If a new location makes sense, value engineering your prototype is the granddaddy of building efficiency. It’s quite possible to take a great deal of cost out of a building without compromising customer perceptions of the brand. In addition, over the last several years, retailers have been busy shrinking their footprint to reduce real estate and building costs. Meijer, Safeway, Best Buy, and Staples, among others, are experimenting with smaller formats and edited merchandise selections. Retailers not only win by reducing capital expenditures, they are often gaining access to new customers, and pleasing time-constrained customers by offering more targeted store experiences.
A new building design may also allow you to use your prototype more strategically. Walmart, like most big-box stores, has been challenged by local jurisdictions and community groups. The retailer developed an exterior architectural strategy (in parallel with its interior strategy, Project Impact) that has been implemented in many communities. This approach has not only greatly improved the retailer’s acceptance rate, but it has also positively affected consumers’ brand perceptions -- even if people simply drive past it.

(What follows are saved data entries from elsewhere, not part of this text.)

-- pv_equiv track=rewrite | github.com/ZeeshanAfzal51/plshelp | app.py | extract_parameters_from_response
-- ===== SOURCE A (Python) =====
-- def extract_parameters_from_response(response_text):
--     def sanitize_value(value):
--         return value.strip().replace('"', '').replace(',', '')
--
--     parameters = {
--         "PO Number": "NA",
--         "Invoice Number": "NA",
--         "Invoice Amount": "NA",
--         "Invoice Date": "NA",
--         "CGST Amount": "NA",
--         "SGST Amount": "NA",
--         "IGST Amount": "NA",
--         "Total Tax Amount": "NA",
--         "Taxable Amount": "NA",
--         "TCS Amount": "NA",
--         "IRN Number": "NA",
--         "Receiver GSTIN": "NA",
--         "Receiver Name": "NA",
--         "Vendor GSTIN": "NA",
--         "Vendor Name": "NA",
--         "Remarks": "NA",
--         "Vendor Code": "NA"
--     }
--     lines = response_text.splitlines()
--     for line in lines:
--         for key in parameters.keys():
--             if key in line:
--                 value = sanitize_value(line.split(":")[-1].strip())
--                 parameters[key] = value
--     return parameters
-- ===== SOURCE B (Python) =====
-- def extract_parameters_from_response(response_text):
--     def sanitize_value(value):
--         return value.strip().replace('"', '').replace(',', '')
--
--     keys = [
--         "PO Number", "Invoice Number", "Invoice Amount", "Invoice Date",
--         "CGST Amount", "SGST Amount", "IGST Amount", "Total Tax Amount",
--         "Taxable Amount", "TCS Amount", "IRN Number", "Receiver GSTIN",
--         "Receiver Name", "Vendor GSTIN", "Vendor Name", "Remarks", "Vendor Code",
--     ]
--     lines = response_text.splitlines()
--     result = {}
--     for key in keys:
--         value = "NA"
--         for line in reversed(lines):
--             if key in line:
--                 value = sanitize_value(line.split(":")[-1].strip())
--                 break
--         result[key] = value
--     return result
-- ===== Notes on version B (the rewrite author's own statement) =====
-- stated objective: alternative
-- what changed: Replaces A's single forward pass over the lines that overwrites a 17-key dict with a key-centric build: for each key a reverse search over the lines with early stop (last matching line wins by construction), assembling the result dict key by key.
import Mathlib
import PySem

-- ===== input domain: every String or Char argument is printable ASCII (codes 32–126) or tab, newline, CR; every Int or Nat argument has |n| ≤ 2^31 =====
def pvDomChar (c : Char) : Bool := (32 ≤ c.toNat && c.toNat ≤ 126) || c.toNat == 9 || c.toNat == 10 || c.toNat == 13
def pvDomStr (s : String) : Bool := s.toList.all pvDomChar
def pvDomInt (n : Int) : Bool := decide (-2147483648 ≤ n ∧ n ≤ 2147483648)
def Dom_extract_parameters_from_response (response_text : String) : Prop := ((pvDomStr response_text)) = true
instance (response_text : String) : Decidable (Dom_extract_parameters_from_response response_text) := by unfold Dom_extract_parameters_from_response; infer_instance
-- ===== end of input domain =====

-- B rebuilds the result key-centrically: for each of the 17 keys a reverse search over the lines
-- with early stop replaces A's forward overwrite pass over a dict (objective: alternative).


-- ===== PORT A =====
-- nested helper sanitize_value of A
def pvSanitizeA (value : String) : String :=
  PySem.Str.replace (PySem.Str.replace (PySem.Str.strip value) "\"" "") "," ""

def extract_parameters_from_response (response_text : String) : List (String × String) :=
  let parameters : PySem.Dict String String := PySem.Dict.ofList
    [("PO Number", "NA"), ("Invoice Number", "NA"), ("Invoice Amount", "NA"),
     ("Invoice Date", "NA"), ("CGST Amount", "NA"), ("SGST Amount", "NA"),
     ("IGST Amount", "NA"), ("Total Tax Amount", "NA"), ("Taxable Amount", "NA"),
     ("TCS Amount", "NA"), ("IRN Number", "NA"), ("Receiver GSTIN", "NA"),
     ("Receiver Name", "NA"), ("Vendor GSTIN", "NA"), ("Vendor Name", "NA"),
     ("Remarks", "NA"), ("Vendor Code", "NA")]
  let lines := PySem.Str.splitlines response_text
  -- 'for key in parameters.keys()' iterates the dict's keys (they are never added/removed)
  (lines.foldl (fun params line =>
      params.keys.foldl (fun p key =>
        if PySem.Str.isIn key line then
          p.insert key (pvSanitizeA (PySem.Str.strip
            ((((PySem.Str.split? line ":").getD []).getLast?).getD "")))  -- split(":") is never empty, so [-1] is getLast
        else p) params) parameters).items

-- ===== PORT B =====
-- nested helper sanitize_value of B
def pvSanitizeB (value : String) : String :=
  PySem.Str.replace (PySem.Str.replace (PySem.Str.strip value) "\"" "") "," ""

def pvKeyList : List String :=
  ["PO Number", "Invoice Number", "Invoice Amount", "Invoice Date",
   "CGST Amount", "SGST Amount", "IGST Amount", "Total Tax Amount",
   "Taxable Amount", "TCS Amount", "IRN Number", "Receiver GSTIN",
   "Receiver Name", "Vendor GSTIN", "Vendor Name", "Remarks", "Vendor Code"]

-- the inner 'for line in reversed(lines): … break' loop of B, applied to the reversed line list
def pvRevFind (ls : List String) (key : String) : Option String :=
  match ls with
  | [] => none
  | l :: rest => if PySem.Str.isIn key l then some l else pvRevFind rest key

def extract_parameters_from_response_alt (response_text : String) : List (String × String) :=
  let rlines := (PySem.Str.splitlines response_text).reverse
  pvKeyList.map (fun key =>
    (key, match pvRevFind rlines key with
          | some l => pvSanitizeB (PySem.Str.strip
              ((((PySem.Str.split? l ":").getD []).getLast?).getD ""))
          | none => "NA"))

-- ===== PRECONDITION & SPEC =====
def Spec_extract_parameters_from_response (response_text : String) (out : List (String × String)) : Prop := out = extract_parameters_from_response_alt response_text
instance (response_text : String) (out : List (String × String)) : Decidable (Spec_extract_parameters_from_response response_text out) := by unfold Spec_extract_parameters_from_response; infer_instance

-- ===== CLAIM (what is proved, stated in full; the proofs are below) =====
def Claim_equal_extract_parameters_from_response : Prop := ∀ (response_text : String), Dom_extract_parameters_from_response response_text → Spec_extract_parameters_from_response response_text (extract_parameters_from_response response_text)

-- ===== LEMMAS AND PROOFS =====

-- value A extracts from a matching line (abbreviation for the proofs only)
def pvVal (line : String) : String :=
  pvSanitizeA (PySem.Str.strip ((((PySem.Str.split? line ":").getD []).getLast?).getD ""))

-- the inner per-line loop of A
def pvStep (line : String) (d : PySem.Dict String String) : PySem.Dict String String :=
  d.keys.foldl (fun p key =>
    if PySem.Str.isIn key line then p.insert key (pvVal line) else p) d

lemma pvKeys_innerFold (line : String) :
    ∀ (ks : List String) (d : PySem.Dict String String), (∀ k ∈ ks, k ∈ d.keys) →
    (ks.foldl (fun p key =>
      if PySem.Str.isIn key line then p.insert key (pvVal line) else p) d).keys = d.keys := by
  intro ks
  induction ks with
  | nil => intro d _; rfl
  | cons key rest ih =>
    intro d h
    have hk : key ∈ d.keys := h key (by simp)
    have hstep : (if PySem.Str.isIn key line then d.insert key (pvVal line) else d).keys = d.keys := by
      split
      · exact PySem.Dict.keys_insert_of_contains d _
          ((PySem.Dict.contains_iff_mem_keys _ _).mpr hk)
      · rfl
    simp only [List.foldl_cons]
    rw [ih _ (by intro k hkr; rw [hstep]; exact h k (List.mem_cons_of_mem _ hkr)), hstep]

lemma pvGet_innerFold (line : String) (k : String) :
    ∀ (ks : List String) (d : PySem.Dict String String),
    (ks.foldl (fun p key =>
      if PySem.Str.isIn key line then p.insert key (pvVal line) else p) d).get? k =
    if k ∈ ks ∧ PySem.Str.isIn k line then some (pvVal line) else d.get? k := by
  intro ks
  induction ks with
  | nil => intro d; simp
  | cons key rest ih =>
    intro d
    simp only [List.foldl_cons]
    rw [ih]
    simp only [PySem.Str.isIn_eq, List.mem_cons]
    by_cases hm2 : PySem.Chars.isIn key.toList line.toList = true
    · simp only [hm2, if_true]
      rw [PySem.Dict.get?_insert]
      by_cases hk : k = key
      · subst hk
        simp [hm2]
      · simp [hk]
    · simp only [hm2, Bool.false_eq_true, if_false]
      by_cases hk : k = key
      · subst hk; simp [hm2]
      · simp [hk]

lemma pvStep_keys (line : String) (d : PySem.Dict String String) :
    (pvStep line d).keys = d.keys :=
  pvKeys_innerFold line d.keys d (fun _ h => h)

lemma pvStep_get? (line : String) (d : PySem.Dict String String) (k : String) (hk : k ∈ d.keys) :
    (pvStep line d).get? k =
      if PySem.Str.isIn k line then some (pvVal line) else d.get? k := by
  rw [pvStep, pvGet_innerFold]
  by_cases hm : PySem.Chars.isIn k.toList line.toList = true <;> simp [hm, hk]

lemma pvRevFind_append (xs : List String) (l : String) (k : String) :
    pvRevFind (xs ++ [l]) k =
      match pvRevFind xs k with
      | some l' => some l'
      | none => if PySem.Str.isIn k l then some l else none := by
  induction xs with
  | nil => simp [pvRevFind]
  | cons x rest ih =>
    simp only [List.cons_append, pvRevFind]
    by_cases hm : PySem.Chars.isIn k.toList x.toList = true <;> simp [hm, ih]

lemma pvGet_outerFold (k : String) :
    ∀ (lines : List String) (d : PySem.Dict String String), d.keys = pvKeyList → k ∈ pvKeyList →
    (lines.foldl (fun params line => pvStep line params) d).get? k =
      match pvRevFind lines.reverse k with
      | some l => some (pvVal l)
      | none => d.get? k := by
  intro lines
  induction lines with
  | nil => intro d _ _; simp [pvRevFind]
  | cons l ls ih =>
    intro d hkeys hk
    simp only [List.foldl_cons, List.reverse_cons]
    rw [ih (pvStep l d) (by rw [pvStep_keys, hkeys]) hk, pvRevFind_append]
    cases h : pvRevFind ls.reverse k with
    | some l' => simp
    | none =>
      simp only
      rw [pvStep_get? l d k (by rw [hkeys]; exact hk)]
      by_cases hm : PySem.Chars.isIn k.toList l.toList = true <;> simp [hm]

lemma pvInit_get? (k : String) (hk : k ∈ pvKeyList) :
    (PySem.Dict.ofList
    [("PO Number", "NA"), ("Invoice Number", "NA"), ("Invoice Amount", "NA"),
     ("Invoice Date", "NA"), ("CGST Amount", "NA"), ("SGST Amount", "NA"),
     ("IGST Amount", "NA"), ("Total Tax Amount", "NA"), ("Taxable Amount", "NA"),
     ("TCS Amount", "NA"), ("IRN Number", "NA"), ("Receiver GSTIN", "NA"),
     ("Receiver Name", "NA"), ("Vendor GSTIN", "NA"), ("Vendor Name", "NA"),
     ("Remarks", "NA"), ("Vendor Code", "NA")] : PySem.Dict String String).get? k
    = some "NA" := by
  fin_cases hk <;> rfl

lemma pvInit_keys :
    (PySem.Dict.ofList
    [("PO Number", "NA"), ("Invoice Number", "NA"), ("Invoice Amount", "NA"),
     ("Invoice Date", "NA"), ("CGST Amount", "NA"), ("SGST Amount", "NA"),
     ("IGST Amount", "NA"), ("Total Tax Amount", "NA"), ("Taxable Amount", "NA"),
     ("TCS Amount", "NA"), ("IRN Number", "NA"), ("Receiver GSTIN", "NA"),
     ("Receiver Name", "NA"), ("Vendor GSTIN", "NA"), ("Vendor Name", "NA"),
     ("Remarks", "NA"), ("Vendor Code", "NA")] : PySem.Dict String String).keys
    = pvKeyList := by rfl

-- ===== VERDICT (by name: the statement is the Claim_ definition above) =====
theorem extract_parameters_from_response_spec : Claim_equal_extract_parameters_from_response := by
  intro response_text _
  unfold Spec_extract_parameters_from_response
  unfold extract_parameters_from_response extract_parameters_from_response_alt
  simp only
  set init : PySem.Dict String String := PySem.Dict.ofList
    [("PO Number", "NA"), ("Invoice Number", "NA"), ("Invoice Amount", "NA"),
     ("Invoice Date", "NA"), ("CGST Amount", "NA"), ("SGST Amount", "NA"),
     ("IGST Amount", "NA"), ("Total Tax Amount", "NA"), ("Taxable Amount", "NA"),
     ("TCS Amount", "NA"), ("IRN Number", "NA"), ("Receiver GSTIN", "NA"),
     ("Receiver Name", "NA"), ("Vendor GSTIN", "NA"), ("Vendor Name", "NA"),
     ("Remarks", "NA"), ("Vendor Code", "NA")] with hinit
  set lines := PySem.Str.splitlines response_text with hlines
  have hfold : (lines.foldl (fun params line =>
      params.keys.foldl (fun p key =>
        if PySem.Str.isIn key line then
          p.insert key (pvSanitizeA (PySem.Str.strip
            ((((PySem.Str.split? line ":").getD []).getLast?).getD "")))
        else p) params) init)
      = lines.foldl (fun params line => pvStep line params) init := rfl
  rw [hfold]
  set final := lines.foldl (fun params line => pvStep line params) init with hfinal
  have hkeysinv : ∀ (ls : List String) (d : PySem.Dict String String), d.keys = pvKeyList →
      (ls.foldl (fun params line => pvStep line params) d).keys = pvKeyList := by
    intro ls
    induction ls with
    | nil => intro d hd; exact hd
    | cons l' ls' ih' =>
      intro d hd
      simp only [List.foldl_cons]
      exact ih' _ (by rw [pvStep_keys]; exact hd)
  have hkeys : final.keys = pvKeyList := hkeysinv lines init (by rw [hinit]; exact pvInit_keys)
  have hnodup : final.keys.Nodup := by rw [hkeys]; decide
  rw [PySem.Dict.items_eq_map_keys final hnodup "NA", hkeys]
  apply List.map_congr_left
  intro k hk
  have hget : final.get? k =
      match pvRevFind lines.reverse k with
      | some l => some (pvVal l)
      | none => init.get? k :=
    pvGet_outerFold k lines init (by rw [hinit]; exact pvInit_keys) hk
  have hinitget : init.get? k = some "NA" := by rw [hinit]; exact pvInit_get? k hk
  rw [PySem.Dict.getD_eq_get?_getD, hget]
  cases h : pvRevFind lines.reverse k with
  | some l => simp [pvVal, pvSanitizeA, pvSanitizeB]
  | none => simp [hinitget]
-- pv_equiv track=rewrite | github.com/idwer/advent-of-code-2021 | puzzle_03/solution_03-part-01.py | get_gamma_rate
-- ===== SOURCE A (Python) =====
-- def get_gamma_rate(rows: list, line_width: int) -> int:
--     gamma_rate = 0
--
--     zeroes = 0
--     ones = 0
--
--     for position in range(0, line_width):
--         for _, line in enumerate(rows):
--             match line[position]:
--                 case '0':
--                     zeroes += 1
--                 case '1':
--                     ones += 1
--
--         if position > 0:
--             gamma_rate <<= 1
--
--         if ones > zeroes:
--             gamma_rate |= 1
--
--         ones = 0
--         zeroes = 0
--
--     return gamma_rate
-- ===== SOURCE B (Python) =====
-- def get_gamma_rate(rows: list, line_width: int) -> int:
--     # One row-major pass builds per-column counts, then a second pass folds them.
--     ones = [0] * line_width
--     zeroes = [0] * line_width
--     for line in rows:
--         ones = [o + (1 if line[p] == '1' else 0) for p, o in enumerate(ones)]
--         zeroes = [z + (1 if line[p] == '0' else 0) for p, z in enumerate(zeroes)]
--     gamma = 0
--     for p in range(line_width):
--         gamma = (gamma << 1) | (1 if ones[p] > zeroes[p] else 0)
--     return gamma
-- ===== Notes on version B (the rewrite author's own statement) =====
-- stated objective: alternative
-- what changed: Column-major rescanning of all rows per bit position is replaced by a single row-major pass that builds per-column ones/zeroes count arrays, which a separate pass then folds MSB-first into the integer.
import Mathlib
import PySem

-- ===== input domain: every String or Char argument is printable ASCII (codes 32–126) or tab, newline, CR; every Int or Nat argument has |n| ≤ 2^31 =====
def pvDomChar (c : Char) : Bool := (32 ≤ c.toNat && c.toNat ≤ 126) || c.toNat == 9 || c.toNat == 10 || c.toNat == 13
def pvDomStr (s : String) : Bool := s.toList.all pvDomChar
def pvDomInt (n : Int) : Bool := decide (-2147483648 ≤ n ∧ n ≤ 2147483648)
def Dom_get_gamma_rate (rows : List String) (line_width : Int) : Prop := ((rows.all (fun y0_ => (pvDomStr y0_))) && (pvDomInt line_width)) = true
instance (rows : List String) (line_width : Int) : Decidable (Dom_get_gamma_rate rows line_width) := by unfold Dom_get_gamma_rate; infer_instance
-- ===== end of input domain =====

-- B replaces A's column-major rescanning by one row-major counting pass plus a fold over the counts; same cost, different structure.

-- ===== PORT A =====
-- A: for each position, rescan all rows counting '0'/'1' at that column, then shift/or into gamma.
def get_gamma_rate (rows : List String) (line_width : Int) : Int :=
  (PySem.List.pyRange 0 line_width 1).foldl (fun gamma position =>
    let zo : Int × Int := rows.foldl (fun (zo : Int × Int) line =>
      let c? := PySem.Str.pyGet? line position
      if c? = some '0' then (zo.1 + 1, zo.2)
      else if c? = some '1' then (zo.1, zo.2 + 1)
      else zo) (0, 0)
    -- gamma <<= 1 : Python's << 1 on int is exactly *2
    let gamma := if position > 0 then gamma * 2 else gamma
    -- gamma |= 1 : gamma is even here (0 at position 0, just doubled otherwise), so |= 1 is exactly + 1
    if zo.2 > zo.1 then gamma + 1 else gamma) 0

-- ===== PORT B =====
-- '[o + (1 if line[p] == '1' else 0) for p, o in enumerate(ones)]' (an out-of-range index occurs only outside Pre_)
def pvBump (target : Char) (line : String) (cnt : List Int) : List Int :=
  (PySem.List.enumerate cnt).map (fun po =>
    po.2 + (if PySem.Str.pyGet? line po.1 = some target then 1 else 0))

def get_gamma_rate_alt (rows : List String) (line_width : Int) : Int :=
  let init : List Int := List.replicate line_width.toNat 0  -- [0]*line_width (exact: negative width gives [])
  let cnts : List Int × List Int :=
    rows.foldl (fun (c : List Int × List Int) line => (pvBump '1' line c.1, pvBump '0' line c.2)) (init, init)
  (PySem.List.pyRange 0 line_width 1).foldl (fun gamma p =>
    -- (gamma << 1) | bit : gamma*2 is even, so | bit is exactly + bit
    gamma * 2 + (if PySem.List.pyGetD cnts.1 p 0 > PySem.List.pyGetD cnts.2 p 0 then 1 else 0)) 0

-- ===== PRECONDITION & SPEC =====
-- Pre_ excludes exactly the inputs where Python A raises IndexError: a positive width with some row shorter than it.
def Pre_get_gamma_rate (rows : List String) (line_width : Int) : Prop :=
  line_width ≤ 0 ∨ ∀ r ∈ rows, line_width ≤ PySem.Str.len r
instance (rows : List String) (line_width : Int) : Decidable (Pre_get_gamma_rate rows line_width) := by
  unfold Pre_get_gamma_rate; infer_instance
def pvWitness_get_gamma_rate : List String × Int := (["101", "110", "100"], 3)

def Spec_get_gamma_rate (rows : List String) (line_width : Int) (out : Int) : Prop := out = get_gamma_rate_alt rows line_width
instance (rows : List String) (line_width : Int) (out : Int) : Decidable (Spec_get_gamma_rate rows line_width out) := by unfold Spec_get_gamma_rate; infer_instance

-- ===== CLAIM (what is proved, stated in full; the proofs are below) =====
def Claim_equal_get_gamma_rate : Prop := ∀ (rows : List String) (line_width : Int), Dom_get_gamma_rate rows line_width → Pre_get_gamma_rate rows line_width → Spec_get_gamma_rate rows line_width (get_gamma_rate rows line_width)

-- ===== LEMMAS AND PROOFS =====

-- number of rows whose character at column p equals target
def pvColCount (target : Char) (rows : List String) (p : Int) : Int :=
  rows.foldl (fun a line => a + (if PySem.Str.pyGet? line p = some target then 1 else 0)) 0

theorem pvColCount_cons (target : Char) (r : String) (rows : List String) (p : Int) :
    pvColCount target (r :: rows) p
      = (if PySem.Str.pyGet? r p = some target then 1 else 0) + pvColCount target rows p := by
  unfold pvColCount
  simp only [List.foldl_cons]
  rw [PySem.List.foldl_add, PySem.List.foldl_add]
  ring

-- A's inner rescan of the rows computes the two column counts
theorem pvInnerCount (rows : List String) (p : Int) (z o : Int) :
    rows.foldl (fun (zo : Int × Int) line =>
      if PySem.List.pyGet? line.toList p = some '0' then (zo.1 + 1, zo.2)
      else if PySem.List.pyGet? line.toList p = some '1' then (zo.1, zo.2 + 1)
      else zo) (z, o)
      = (z + pvColCount '0' rows p, o + pvColCount '1' rows p) := by
  induction rows generalizing z o with
  | nil => simp [pvColCount]
  | cons r rs ih =>
    simp only [List.foldl_cons]
    rw [pvColCount_cons, pvColCount_cons]
    rcases h : PySem.List.pyGet? r.toList p with _ | c
    · simp [h, ih, Prod.ext_iff] <;> omega
    · by_cases hc0 : c = '0'
      · subst hc0; simp [h, ih, Prod.ext_iff] <;> omega
      · by_cases hc1 : c = '1'
        · subst hc1; simp [h, ih, Prod.ext_iff] <;> omega
        · simp [h, hc0, hc1, ih, Prod.ext_iff] <;> omega

theorem pvBump_length (target : Char) (line : String) (cnt : List Int) :
    (pvBump target line cnt).length = cnt.length := by
  simp [pvBump, PySem.List.length_enumerate]

theorem pvBump_getD (target : Char) (line : String) (cnt : List Int) (k : Nat)
    (hk : k < cnt.length) :
    (pvBump target line cnt).getD k 0
      = cnt.getD k 0 + (if PySem.Str.pyGet? line (k : Int) = some target then 1 else 0) := by
  simp [pvBump, List.getD_eq_getElem?_getD, PySem.List.getElem?_enumerate,
    List.getElem?_eq_getElem hk]

-- the row-major counting loop ends with each column's count added in
theorem pvFoldBump_getD (target : Char) (rows : List String) :
    ∀ (cnt : List Int) (k : Nat), k < cnt.length →
      (rows.foldl (fun c line => pvBump target line c) cnt).getD k 0
        = cnt.getD k 0 + pvColCount target rows (k : Int) := by
  induction rows with
  | nil => intro cnt k hk; simp [pvColCount]
  | cons r rs ih =>
    intro cnt k hk
    simp only [List.foldl_cons]
    rw [ih _ k (by rw [pvBump_length]; exact hk), pvBump_getD target r cnt k hk, pvColCount_cons]
    ring

-- past the first position, A's shift-guard is always taken, so its step is B's step
theorem pvTail (bit : Int → Prop) [inst : DecidablePred bit] (a b : Int) (ha : 1 ≤ a) (γ : Int) :
    (PySem.List.pyRange a b 1).foldl (fun g p =>
        if bit p then (if p > 0 then g * 2 else g) + 1 else (if p > 0 then g * 2 else g)) γ
      = (PySem.List.pyRange a b 1).foldl (fun g p => g * 2 + (if bit p then 1 else 0)) γ := by
  apply PySem.List.foldl_congr_mem
  intro acc x hx
  have hx' := (PySem.List.mem_pyRange_one).mp hx
  have hpos : x > 0 := by omega
  by_cases hb : bit x <;> simp [hb, hpos]

-- ===== VERDICT (by name: the statement is the Claim_ definition above) =====
theorem get_gamma_rate_spec : Claim_equal_get_gamma_rate := by
  intro rows lw _ _
  unfold Spec_get_gamma_rate get_gamma_rate get_gamma_rate_alt
  by_cases hlw : lw ≤ 0
  · simp [PySem.List.pyRange_one_eq_nil hlw]
  · push_neg at hlw
    dsimp only
    rw [PySem.List.foldl_prod_mk (f := fun c line => pvBump '1' line c)
      (g := fun c line => pvBump '0' line c)]
    dsimp only
    have key : ∀ t : Char, ∀ p : Int, p ∈ PySem.List.pyRange 0 lw 1 →
        PySem.List.pyGetD
            (List.foldl (fun c line => pvBump t line c) (List.replicate lw.toNat 0) rows) p 0
          = pvColCount t rows p := by
      intro t p hp
      obtain ⟨h0p, hpl⟩ := (PySem.List.mem_pyRange_one).mp hp
      rw [show p = ((p.toNat : Nat) : Int) by omega, PySem.List.pyGetD_natCast]
      rw [pvFoldBump_getD t rows _ p.toNat (by simp; omega)]
      simp [List.getD_eq_getElem?_getD, List.getElem?_replicate, show p.toNat < lw.toNat by omega]
    have hA := PySem.List.foldl_congr_mem
      (l := PySem.List.pyRange 0 lw 1) (init := (0 : Int))
      (f := fun gamma position =>
        if (List.foldl (fun (zo : Int × Int) line =>
              if PySem.Str.pyGet? line position = some '0' then (zo.1 + 1, zo.2)
              else if PySem.Str.pyGet? line position = some '1' then (zo.1, zo.2 + 1) else zo)
            (0, 0) rows).2 >
           (List.foldl (fun (zo : Int × Int) line =>
              if PySem.Str.pyGet? line position = some '0' then (zo.1 + 1, zo.2)
              else if PySem.Str.pyGet? line position = some '1' then (zo.1, zo.2 + 1) else zo)
            (0, 0) rows).1
        then (if position > 0 then gamma * 2 else gamma) + 1
        else if position > 0 then gamma * 2 else gamma)
      (g := fun gamma p =>
        if pvColCount '1' rows p > pvColCount '0' rows p
        then (if p > 0 then gamma * 2 else gamma) + 1
        else if p > 0 then gamma * 2 else gamma)
      (by
        intro acc x _
        dsimp only
        have hzo : List.foldl (fun (zo : Int × Int) line =>
              if PySem.Str.pyGet? line x = some '0' then (zo.1 + 1, zo.2)
              else if PySem.Str.pyGet? line x = some '1' then (zo.1, zo.2 + 1) else zo) (0, 0) rows
            = (pvColCount '0' rows x, pvColCount '1' rows x) := by
          simpa using pvInnerCount rows x 0 0
        rw [hzo])
    have hB := PySem.List.foldl_congr_mem
      (l := PySem.List.pyRange 0 lw 1) (init := (0 : Int))
      (f := fun gamma p => gamma * 2 +
        if PySem.List.pyGetD
              (List.foldl (fun c line => pvBump '1' line c) (List.replicate lw.toNat 0) rows) p 0 >
           PySem.List.pyGetD
              (List.foldl (fun c line => pvBump '0' line c) (List.replicate lw.toNat 0) rows) p 0
        then 1 else 0)
      (g := fun gamma p => gamma * 2 +
        if pvColCount '1' rows p > pvColCount '0' rows p then 1 else 0)
      (by intro acc x hx; dsimp only; rw [key '1' x hx, key '0' x hx])
    rw [hA, hB]
    rw [PySem.List.pyRange_one_cons hlw]
    simp only [List.foldl_cons]
    norm_num
    exact pvTail (fun p => pvColCount '1' rows p > pvColCount '0' rows p) 1 lw (le_refl 1) _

Takeovers offer good options
With an abundance of empty space, it’s now possible to negotiate great deals. However, takeovers and remodels are definitely getting more complicated from an architecture and engineering perspective.
Going into an existing building has always required more on-site technical expertise than a new ground-up build, but it provides huge savings on infrastructure needs. This can be as much as a 10% savings in lease-hold development costs. In addition, companies are much less cavalier about abandoning the mechanical equipment and electrical systems. The key here is an on-site viability assessment and site investigations conducted by field-savvy architects and engineers. You want to know if you can reconfigure and reuse systems to reduce construction costs.
Many retailers are targeting abandoned locations from certain brands that used similar types and sizes of buildings. This strategy allows you to develop streamlined approaches to transitioning from the original brand’s building package to yours. TJX has been evaluating former Circuit City and Linens ‘n Things locations. And it has also been reported that Best Buy, Bed Bath & Beyond, and Kohl’s are looking for takeover opportunities.
In fact, takeovers may be your “in” into many areas that previously would have been difficult to work with. Communities may be very receptive to you taking a “dark” location and making it vital again. Of course, you can expect more competition for these sites as time goes on.
Cookie cutters are only good for making cookies
Working with a single prototype for all target markets just doesn’t work anymore. Grocery and big box retailers, being the first to feel the constraints of their real estate requirements, are leading the way creating multiple store formats (and brands) that give them more flexibility to reach their customers. While Safeway continues to roll out their highly successful Lifestyle stores, they are also experimenting with a small format concept, The Market by Safeway, aimed at urban customers and fill-in shoppers. Best Buy has been targeting new kinds of customers by developing stores-within-a-store, such as Best Buy Musical Instruments and Club Beats, and even a mall concept, Best Buy Mobile.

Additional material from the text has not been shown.